→ **What you are asked to do**:
Go to the line in the entries below that holds "l).foldl f st := by" and repeat exactly from there through the line that holds "have hz : ((l.tail.zip", inclusive.

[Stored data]
***

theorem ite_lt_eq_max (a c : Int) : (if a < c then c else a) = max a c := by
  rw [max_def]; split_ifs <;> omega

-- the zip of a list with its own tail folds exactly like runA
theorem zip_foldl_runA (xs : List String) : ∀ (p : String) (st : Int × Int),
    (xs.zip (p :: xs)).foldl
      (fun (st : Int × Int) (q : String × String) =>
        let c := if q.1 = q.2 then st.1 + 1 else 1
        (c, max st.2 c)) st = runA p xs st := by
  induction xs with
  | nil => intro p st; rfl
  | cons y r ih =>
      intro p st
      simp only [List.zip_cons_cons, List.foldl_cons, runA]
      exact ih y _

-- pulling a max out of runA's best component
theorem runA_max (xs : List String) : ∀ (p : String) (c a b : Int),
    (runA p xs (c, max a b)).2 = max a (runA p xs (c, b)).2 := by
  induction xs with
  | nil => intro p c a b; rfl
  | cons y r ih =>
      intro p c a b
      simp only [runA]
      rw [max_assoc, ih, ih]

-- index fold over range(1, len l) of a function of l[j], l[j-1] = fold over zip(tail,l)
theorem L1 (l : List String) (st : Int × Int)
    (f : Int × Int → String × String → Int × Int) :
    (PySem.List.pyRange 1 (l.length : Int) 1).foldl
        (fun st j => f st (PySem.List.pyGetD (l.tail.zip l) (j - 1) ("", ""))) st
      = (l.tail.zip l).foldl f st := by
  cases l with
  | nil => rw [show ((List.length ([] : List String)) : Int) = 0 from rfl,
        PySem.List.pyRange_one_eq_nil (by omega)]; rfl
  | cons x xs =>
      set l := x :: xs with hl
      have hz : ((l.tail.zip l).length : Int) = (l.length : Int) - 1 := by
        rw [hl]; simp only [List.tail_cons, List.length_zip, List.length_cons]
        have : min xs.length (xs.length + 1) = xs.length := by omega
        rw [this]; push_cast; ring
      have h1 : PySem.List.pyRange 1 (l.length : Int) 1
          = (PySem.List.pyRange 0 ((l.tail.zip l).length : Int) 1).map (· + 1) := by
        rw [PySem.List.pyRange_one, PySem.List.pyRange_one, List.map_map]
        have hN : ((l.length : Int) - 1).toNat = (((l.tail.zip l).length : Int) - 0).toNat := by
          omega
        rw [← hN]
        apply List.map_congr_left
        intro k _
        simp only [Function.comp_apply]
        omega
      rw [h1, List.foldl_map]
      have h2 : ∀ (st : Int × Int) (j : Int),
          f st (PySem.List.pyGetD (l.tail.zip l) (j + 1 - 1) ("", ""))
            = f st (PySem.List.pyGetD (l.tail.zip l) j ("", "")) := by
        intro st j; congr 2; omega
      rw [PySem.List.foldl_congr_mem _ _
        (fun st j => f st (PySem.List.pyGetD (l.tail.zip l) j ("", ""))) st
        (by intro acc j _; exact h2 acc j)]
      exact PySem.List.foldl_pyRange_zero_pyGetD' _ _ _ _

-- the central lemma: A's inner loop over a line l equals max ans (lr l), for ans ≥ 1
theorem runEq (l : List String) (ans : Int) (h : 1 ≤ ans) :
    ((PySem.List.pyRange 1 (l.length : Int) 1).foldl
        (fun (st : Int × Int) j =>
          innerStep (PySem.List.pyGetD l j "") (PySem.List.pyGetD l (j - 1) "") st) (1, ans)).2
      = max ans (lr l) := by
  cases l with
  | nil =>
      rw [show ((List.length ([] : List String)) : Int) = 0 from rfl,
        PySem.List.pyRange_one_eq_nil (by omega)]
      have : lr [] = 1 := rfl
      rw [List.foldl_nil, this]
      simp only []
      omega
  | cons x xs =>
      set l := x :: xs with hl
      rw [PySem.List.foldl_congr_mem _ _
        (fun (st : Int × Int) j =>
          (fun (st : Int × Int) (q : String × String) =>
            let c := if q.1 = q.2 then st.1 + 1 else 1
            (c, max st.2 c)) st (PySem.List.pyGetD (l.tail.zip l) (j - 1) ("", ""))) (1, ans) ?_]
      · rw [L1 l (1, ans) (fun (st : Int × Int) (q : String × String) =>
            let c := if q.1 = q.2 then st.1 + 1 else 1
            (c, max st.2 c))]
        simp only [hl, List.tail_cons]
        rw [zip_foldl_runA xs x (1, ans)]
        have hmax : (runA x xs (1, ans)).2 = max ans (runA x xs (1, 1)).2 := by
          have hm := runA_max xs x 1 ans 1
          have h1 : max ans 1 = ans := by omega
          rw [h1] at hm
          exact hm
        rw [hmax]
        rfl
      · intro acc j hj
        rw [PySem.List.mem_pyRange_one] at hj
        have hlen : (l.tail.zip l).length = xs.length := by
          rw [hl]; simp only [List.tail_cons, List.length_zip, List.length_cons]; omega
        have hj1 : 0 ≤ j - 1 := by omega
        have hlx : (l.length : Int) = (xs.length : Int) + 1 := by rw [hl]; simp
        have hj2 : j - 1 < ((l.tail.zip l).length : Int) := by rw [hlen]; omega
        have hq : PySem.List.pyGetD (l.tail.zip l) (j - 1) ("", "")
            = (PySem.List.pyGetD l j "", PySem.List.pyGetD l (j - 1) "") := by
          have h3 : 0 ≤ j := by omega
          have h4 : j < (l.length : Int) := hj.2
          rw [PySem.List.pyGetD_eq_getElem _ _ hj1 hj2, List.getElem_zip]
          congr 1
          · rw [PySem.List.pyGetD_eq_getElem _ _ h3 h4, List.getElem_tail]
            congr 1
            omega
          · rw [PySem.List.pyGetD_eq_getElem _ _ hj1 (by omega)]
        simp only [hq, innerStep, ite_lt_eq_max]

***

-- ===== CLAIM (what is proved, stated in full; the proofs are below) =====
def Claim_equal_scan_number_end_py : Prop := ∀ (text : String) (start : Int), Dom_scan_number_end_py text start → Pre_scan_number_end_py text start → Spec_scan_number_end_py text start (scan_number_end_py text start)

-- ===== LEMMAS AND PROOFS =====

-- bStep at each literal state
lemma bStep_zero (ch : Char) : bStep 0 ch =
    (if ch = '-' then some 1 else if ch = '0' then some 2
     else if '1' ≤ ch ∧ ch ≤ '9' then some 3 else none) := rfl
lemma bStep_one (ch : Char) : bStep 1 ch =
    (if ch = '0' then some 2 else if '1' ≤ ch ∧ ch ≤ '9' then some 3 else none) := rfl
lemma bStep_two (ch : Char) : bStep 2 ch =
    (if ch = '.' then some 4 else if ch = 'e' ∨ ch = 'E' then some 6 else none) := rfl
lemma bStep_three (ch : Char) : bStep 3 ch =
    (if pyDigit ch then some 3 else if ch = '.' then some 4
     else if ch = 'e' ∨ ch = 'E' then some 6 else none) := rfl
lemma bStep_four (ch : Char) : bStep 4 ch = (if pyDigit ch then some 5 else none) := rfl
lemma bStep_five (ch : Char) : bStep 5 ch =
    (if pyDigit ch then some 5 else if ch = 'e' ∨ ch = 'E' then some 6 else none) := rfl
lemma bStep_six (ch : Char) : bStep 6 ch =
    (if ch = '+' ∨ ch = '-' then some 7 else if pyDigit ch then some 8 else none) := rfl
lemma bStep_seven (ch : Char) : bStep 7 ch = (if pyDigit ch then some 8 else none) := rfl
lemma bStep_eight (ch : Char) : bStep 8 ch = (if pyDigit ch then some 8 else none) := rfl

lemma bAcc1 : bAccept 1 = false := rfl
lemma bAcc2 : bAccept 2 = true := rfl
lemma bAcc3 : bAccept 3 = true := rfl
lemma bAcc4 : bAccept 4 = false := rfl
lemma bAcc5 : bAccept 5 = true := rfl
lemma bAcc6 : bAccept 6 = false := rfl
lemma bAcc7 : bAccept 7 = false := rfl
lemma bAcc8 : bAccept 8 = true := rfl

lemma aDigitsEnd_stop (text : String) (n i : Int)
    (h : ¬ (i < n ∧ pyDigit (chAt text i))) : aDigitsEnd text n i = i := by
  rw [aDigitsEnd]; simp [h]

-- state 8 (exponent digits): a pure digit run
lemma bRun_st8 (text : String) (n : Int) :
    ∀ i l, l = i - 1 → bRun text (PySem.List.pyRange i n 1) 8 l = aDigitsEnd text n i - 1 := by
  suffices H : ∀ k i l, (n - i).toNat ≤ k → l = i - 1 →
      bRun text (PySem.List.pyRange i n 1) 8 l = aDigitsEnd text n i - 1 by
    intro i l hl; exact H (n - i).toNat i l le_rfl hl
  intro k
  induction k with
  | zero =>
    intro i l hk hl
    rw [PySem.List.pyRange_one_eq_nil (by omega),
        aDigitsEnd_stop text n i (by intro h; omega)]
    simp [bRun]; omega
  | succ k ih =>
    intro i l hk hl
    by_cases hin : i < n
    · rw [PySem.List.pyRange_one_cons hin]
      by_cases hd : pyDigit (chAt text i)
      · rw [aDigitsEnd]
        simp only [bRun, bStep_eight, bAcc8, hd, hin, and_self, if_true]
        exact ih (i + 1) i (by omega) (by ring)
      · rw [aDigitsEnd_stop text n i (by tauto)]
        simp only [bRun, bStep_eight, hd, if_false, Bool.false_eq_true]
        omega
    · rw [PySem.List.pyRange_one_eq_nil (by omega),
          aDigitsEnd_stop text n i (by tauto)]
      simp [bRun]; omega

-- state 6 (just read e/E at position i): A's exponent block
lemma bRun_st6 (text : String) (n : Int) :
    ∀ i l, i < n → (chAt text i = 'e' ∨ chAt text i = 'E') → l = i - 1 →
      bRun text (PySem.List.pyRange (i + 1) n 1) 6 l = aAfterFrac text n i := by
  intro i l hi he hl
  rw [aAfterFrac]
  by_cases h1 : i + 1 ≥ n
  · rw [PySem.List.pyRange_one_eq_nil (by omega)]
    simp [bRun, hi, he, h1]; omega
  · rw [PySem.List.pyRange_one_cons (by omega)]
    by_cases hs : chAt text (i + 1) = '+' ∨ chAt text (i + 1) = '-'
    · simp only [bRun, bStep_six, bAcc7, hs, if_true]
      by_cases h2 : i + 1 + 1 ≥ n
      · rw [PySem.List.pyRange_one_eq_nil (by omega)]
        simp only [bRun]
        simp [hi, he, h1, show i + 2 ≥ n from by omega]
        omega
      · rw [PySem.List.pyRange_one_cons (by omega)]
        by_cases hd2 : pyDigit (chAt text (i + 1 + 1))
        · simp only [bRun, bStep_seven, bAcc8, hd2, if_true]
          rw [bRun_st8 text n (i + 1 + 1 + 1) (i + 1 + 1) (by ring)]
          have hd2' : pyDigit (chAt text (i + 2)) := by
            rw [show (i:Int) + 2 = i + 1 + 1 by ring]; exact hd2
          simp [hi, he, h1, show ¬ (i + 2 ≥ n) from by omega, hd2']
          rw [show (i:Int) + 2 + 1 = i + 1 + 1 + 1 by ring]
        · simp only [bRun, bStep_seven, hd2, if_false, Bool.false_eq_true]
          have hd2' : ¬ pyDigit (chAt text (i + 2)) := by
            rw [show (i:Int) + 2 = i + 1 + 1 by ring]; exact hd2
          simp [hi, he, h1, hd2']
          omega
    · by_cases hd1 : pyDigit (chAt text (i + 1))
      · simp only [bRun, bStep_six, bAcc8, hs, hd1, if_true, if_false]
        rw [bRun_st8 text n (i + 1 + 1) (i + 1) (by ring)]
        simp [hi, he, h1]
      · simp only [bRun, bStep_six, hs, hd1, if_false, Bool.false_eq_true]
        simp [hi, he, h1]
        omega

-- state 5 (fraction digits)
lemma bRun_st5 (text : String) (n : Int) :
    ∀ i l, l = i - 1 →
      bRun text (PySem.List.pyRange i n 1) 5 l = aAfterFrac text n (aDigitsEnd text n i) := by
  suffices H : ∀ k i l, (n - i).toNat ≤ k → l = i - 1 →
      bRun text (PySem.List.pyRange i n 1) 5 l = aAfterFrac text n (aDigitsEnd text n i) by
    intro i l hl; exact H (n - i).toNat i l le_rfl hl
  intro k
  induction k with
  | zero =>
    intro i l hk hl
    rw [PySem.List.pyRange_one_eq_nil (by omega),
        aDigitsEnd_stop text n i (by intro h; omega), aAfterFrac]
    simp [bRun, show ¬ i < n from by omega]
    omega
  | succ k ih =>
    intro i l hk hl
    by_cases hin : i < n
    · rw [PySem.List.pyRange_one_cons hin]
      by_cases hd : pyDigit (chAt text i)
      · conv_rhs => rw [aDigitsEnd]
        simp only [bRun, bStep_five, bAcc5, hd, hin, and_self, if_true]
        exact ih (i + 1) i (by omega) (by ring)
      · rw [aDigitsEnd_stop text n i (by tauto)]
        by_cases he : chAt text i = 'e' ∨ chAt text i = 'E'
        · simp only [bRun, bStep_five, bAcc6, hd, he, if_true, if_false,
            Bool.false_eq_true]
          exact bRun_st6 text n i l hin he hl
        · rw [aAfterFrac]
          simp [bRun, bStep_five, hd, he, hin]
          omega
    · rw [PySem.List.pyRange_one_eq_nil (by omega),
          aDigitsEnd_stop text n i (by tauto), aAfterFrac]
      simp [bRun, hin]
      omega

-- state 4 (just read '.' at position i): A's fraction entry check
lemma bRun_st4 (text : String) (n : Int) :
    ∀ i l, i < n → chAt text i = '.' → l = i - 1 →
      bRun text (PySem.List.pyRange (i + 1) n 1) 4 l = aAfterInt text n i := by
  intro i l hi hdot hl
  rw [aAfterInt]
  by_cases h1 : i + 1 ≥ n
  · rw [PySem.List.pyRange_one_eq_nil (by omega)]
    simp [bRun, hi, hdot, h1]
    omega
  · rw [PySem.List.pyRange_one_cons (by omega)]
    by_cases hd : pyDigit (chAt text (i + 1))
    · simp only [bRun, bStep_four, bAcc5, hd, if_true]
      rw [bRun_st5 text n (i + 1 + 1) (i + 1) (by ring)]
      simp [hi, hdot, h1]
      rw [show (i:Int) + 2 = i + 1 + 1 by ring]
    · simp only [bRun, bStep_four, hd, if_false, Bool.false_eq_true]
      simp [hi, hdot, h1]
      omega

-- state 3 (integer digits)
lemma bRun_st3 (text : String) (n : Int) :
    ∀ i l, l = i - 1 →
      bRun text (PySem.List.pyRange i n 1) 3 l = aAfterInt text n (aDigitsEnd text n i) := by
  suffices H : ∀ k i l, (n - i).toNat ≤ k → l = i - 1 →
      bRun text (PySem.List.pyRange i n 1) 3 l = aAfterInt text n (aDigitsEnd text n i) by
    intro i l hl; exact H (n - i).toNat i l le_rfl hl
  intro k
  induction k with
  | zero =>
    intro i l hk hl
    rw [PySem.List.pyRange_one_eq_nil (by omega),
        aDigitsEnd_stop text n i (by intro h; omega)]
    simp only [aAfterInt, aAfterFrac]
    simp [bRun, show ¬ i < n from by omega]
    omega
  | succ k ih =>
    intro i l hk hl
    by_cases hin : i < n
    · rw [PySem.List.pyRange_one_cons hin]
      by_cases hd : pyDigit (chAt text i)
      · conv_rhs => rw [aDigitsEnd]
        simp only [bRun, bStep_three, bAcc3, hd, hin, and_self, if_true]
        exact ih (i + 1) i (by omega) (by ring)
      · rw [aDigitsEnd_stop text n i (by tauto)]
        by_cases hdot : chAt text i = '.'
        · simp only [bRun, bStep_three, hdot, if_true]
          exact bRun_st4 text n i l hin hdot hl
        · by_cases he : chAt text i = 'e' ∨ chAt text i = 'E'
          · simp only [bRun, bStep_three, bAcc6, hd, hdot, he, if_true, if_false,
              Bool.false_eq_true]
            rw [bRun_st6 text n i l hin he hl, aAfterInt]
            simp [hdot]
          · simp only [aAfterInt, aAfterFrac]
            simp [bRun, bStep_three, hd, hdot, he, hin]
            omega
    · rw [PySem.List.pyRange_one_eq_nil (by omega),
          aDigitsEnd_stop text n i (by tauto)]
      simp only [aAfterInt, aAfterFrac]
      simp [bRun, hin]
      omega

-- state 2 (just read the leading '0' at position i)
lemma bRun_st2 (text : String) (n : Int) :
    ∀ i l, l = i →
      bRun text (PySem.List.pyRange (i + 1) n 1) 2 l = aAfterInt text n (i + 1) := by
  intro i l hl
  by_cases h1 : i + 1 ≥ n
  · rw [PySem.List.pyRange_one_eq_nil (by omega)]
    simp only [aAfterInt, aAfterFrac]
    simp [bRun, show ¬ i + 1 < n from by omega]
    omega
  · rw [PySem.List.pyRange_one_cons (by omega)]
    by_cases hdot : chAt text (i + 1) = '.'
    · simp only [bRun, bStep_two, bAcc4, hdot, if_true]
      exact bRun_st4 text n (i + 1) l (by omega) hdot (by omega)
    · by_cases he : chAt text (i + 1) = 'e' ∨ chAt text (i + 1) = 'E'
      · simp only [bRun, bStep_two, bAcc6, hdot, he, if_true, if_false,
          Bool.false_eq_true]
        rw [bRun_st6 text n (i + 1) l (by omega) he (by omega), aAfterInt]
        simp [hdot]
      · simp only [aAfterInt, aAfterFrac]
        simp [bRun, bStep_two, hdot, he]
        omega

***

→ **Task result**:
      = (l.tail.zip l).foldl f st := by
  cases l with
  | nil => rw [show ((List.length ([] : List String)) : Int) = 0 from rfl,
        PySem.List.pyRange_one_eq_nil (by omega)]; rfl
  | cons x xs =>
      set l := x :: xs with hl
      have hz : ((l.tail.zip l).length : Int) = (l.length : Int) - 1 := by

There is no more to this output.